Look through the entries below for the string "enumerate", and copy each line where it is found.

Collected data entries
# # #
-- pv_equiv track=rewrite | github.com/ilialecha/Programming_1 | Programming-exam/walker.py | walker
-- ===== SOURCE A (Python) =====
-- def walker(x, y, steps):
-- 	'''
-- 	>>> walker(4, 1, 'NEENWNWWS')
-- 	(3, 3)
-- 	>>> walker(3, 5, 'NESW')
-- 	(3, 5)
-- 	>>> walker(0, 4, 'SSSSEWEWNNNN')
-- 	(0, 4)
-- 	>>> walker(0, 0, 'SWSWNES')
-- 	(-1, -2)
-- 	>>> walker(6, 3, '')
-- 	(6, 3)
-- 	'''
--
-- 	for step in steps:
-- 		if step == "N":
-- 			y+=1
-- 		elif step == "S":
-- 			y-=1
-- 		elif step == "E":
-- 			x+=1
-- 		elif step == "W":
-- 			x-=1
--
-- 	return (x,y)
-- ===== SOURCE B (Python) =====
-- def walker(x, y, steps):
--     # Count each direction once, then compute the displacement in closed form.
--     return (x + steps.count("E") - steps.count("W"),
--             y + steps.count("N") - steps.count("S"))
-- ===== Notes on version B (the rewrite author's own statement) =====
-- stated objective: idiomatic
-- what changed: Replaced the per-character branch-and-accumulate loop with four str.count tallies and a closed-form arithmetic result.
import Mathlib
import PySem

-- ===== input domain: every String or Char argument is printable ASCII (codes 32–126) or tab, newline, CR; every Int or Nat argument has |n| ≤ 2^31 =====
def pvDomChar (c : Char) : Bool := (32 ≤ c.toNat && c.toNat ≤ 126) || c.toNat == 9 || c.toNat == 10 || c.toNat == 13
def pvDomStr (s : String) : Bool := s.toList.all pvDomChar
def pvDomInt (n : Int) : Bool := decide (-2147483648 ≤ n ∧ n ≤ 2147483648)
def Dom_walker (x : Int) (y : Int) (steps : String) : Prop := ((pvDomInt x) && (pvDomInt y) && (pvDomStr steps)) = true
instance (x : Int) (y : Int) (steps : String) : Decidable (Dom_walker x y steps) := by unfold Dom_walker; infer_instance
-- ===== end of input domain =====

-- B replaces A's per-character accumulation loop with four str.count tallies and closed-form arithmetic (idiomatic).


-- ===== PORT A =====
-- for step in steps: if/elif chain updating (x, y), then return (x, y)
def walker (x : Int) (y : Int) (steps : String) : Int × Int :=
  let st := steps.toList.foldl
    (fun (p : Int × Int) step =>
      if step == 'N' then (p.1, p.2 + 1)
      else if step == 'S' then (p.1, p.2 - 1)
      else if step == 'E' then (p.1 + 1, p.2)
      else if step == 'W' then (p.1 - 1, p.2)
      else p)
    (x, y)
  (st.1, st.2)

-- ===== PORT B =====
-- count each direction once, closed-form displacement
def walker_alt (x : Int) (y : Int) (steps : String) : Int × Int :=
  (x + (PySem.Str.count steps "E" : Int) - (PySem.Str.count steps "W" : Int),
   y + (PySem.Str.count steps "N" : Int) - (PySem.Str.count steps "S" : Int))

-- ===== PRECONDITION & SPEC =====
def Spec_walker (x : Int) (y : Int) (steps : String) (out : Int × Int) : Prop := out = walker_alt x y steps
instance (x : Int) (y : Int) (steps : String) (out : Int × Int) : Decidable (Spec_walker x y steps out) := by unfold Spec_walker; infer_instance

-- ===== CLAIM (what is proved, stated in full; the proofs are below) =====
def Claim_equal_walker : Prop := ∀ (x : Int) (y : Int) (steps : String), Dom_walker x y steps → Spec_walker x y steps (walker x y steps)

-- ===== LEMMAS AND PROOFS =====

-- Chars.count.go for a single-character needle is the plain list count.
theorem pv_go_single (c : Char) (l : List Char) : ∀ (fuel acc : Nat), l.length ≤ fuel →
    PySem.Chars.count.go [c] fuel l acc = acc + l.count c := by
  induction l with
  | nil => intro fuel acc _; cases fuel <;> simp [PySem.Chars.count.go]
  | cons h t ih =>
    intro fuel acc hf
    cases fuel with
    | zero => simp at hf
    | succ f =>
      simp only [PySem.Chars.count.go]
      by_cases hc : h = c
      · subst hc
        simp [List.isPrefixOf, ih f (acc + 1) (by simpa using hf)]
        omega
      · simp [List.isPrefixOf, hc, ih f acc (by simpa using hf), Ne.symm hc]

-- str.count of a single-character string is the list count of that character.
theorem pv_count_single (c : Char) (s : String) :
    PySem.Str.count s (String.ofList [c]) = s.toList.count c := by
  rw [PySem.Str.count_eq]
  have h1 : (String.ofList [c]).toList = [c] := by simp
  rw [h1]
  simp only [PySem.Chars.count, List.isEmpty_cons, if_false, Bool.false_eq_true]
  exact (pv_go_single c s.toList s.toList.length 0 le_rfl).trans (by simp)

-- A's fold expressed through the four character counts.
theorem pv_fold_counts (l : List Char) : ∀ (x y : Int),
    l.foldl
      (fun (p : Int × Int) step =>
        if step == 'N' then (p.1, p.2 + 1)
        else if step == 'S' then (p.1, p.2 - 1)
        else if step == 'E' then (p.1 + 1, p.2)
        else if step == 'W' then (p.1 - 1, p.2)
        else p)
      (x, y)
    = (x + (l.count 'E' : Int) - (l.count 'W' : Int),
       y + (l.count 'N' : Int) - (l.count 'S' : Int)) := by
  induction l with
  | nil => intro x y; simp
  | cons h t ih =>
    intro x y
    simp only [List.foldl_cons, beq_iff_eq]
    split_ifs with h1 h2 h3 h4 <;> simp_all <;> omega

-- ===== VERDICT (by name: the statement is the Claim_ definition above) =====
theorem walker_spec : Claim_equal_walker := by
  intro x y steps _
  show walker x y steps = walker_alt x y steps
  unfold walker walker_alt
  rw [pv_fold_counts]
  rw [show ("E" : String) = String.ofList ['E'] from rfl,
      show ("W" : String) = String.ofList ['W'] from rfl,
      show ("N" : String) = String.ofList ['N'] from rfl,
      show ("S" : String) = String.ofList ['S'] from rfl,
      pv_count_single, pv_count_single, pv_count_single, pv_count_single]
# # #
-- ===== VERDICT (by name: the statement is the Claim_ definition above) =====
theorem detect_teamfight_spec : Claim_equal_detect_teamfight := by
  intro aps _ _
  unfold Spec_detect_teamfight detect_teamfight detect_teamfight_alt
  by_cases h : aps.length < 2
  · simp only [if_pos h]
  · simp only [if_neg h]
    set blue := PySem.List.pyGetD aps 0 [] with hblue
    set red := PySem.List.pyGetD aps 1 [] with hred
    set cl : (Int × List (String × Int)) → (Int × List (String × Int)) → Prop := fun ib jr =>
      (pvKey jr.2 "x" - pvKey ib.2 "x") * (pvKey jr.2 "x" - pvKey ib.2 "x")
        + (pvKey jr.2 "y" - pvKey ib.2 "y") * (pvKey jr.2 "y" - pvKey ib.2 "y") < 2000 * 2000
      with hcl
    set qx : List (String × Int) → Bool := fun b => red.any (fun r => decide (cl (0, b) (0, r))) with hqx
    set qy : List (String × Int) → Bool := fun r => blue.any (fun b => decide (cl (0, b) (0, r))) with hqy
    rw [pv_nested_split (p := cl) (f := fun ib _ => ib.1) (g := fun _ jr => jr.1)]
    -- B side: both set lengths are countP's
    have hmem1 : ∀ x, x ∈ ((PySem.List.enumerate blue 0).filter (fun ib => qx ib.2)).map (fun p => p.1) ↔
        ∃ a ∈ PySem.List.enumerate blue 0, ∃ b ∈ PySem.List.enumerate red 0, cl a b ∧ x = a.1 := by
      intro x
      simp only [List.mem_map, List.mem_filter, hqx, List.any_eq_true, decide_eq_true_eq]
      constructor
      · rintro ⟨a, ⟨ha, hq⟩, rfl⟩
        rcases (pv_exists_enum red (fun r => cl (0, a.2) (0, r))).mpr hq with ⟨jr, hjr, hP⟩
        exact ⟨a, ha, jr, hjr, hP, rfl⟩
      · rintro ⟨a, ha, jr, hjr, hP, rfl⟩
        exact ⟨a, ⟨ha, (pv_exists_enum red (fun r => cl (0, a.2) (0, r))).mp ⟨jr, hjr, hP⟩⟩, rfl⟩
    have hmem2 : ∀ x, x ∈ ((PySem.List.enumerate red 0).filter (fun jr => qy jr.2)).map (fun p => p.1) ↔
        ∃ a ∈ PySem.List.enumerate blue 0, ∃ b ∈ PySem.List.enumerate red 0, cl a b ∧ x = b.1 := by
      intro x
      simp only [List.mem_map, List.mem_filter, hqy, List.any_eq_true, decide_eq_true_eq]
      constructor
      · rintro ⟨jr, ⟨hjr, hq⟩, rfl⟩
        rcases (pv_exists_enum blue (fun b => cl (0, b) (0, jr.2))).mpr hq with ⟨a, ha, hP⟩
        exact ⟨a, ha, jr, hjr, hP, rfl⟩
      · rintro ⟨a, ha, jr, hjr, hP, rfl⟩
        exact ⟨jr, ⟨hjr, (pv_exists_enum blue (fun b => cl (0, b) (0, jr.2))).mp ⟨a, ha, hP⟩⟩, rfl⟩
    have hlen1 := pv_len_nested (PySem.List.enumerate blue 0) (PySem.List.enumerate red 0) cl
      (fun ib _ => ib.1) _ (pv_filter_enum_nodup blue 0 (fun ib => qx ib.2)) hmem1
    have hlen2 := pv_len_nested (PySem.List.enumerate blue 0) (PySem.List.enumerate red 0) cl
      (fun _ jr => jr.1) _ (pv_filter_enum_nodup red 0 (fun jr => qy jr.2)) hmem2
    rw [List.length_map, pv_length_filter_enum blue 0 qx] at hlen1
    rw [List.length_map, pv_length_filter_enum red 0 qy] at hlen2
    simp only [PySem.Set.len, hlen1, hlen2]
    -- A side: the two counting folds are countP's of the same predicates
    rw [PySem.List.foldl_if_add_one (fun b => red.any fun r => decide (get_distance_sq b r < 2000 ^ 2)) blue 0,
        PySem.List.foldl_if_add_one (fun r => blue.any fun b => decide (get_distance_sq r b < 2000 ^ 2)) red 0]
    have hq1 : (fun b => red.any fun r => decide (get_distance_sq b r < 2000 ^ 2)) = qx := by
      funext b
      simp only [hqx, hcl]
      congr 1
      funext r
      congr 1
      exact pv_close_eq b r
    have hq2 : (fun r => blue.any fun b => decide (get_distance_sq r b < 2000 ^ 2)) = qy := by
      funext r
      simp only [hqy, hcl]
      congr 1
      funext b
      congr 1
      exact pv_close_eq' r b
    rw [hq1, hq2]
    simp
# # #
▸ **Response to the task**
    have hmem1 : ∀ x, x ∈ ((PySem.List.enumerate blue 0).filter (fun ib => qx ib.2)).map (fun p => p.1) ↔
        ∃ a ∈ PySem.List.enumerate blue 0, ∃ b ∈ PySem.List.enumerate red 0, cl a b ∧ x = a.1 := by
    have hmem2 : ∀ x, x ∈ ((PySem.List.enumerate red 0).filter (fun jr => qy jr.2)).map (fun p => p.1) ↔
        ∃ a ∈ PySem.List.enumerate blue 0, ∃ b ∈ PySem.List.enumerate red 0, cl a b ∧ x = b.1 := by
    have hlen1 := pv_len_nested (PySem.List.enumerate blue 0) (PySem.List.enumerate red 0) cl
    have hlen2 := pv_len_nested (PySem.List.enumerate blue 0) (PySem.List.enumerate red 0) cl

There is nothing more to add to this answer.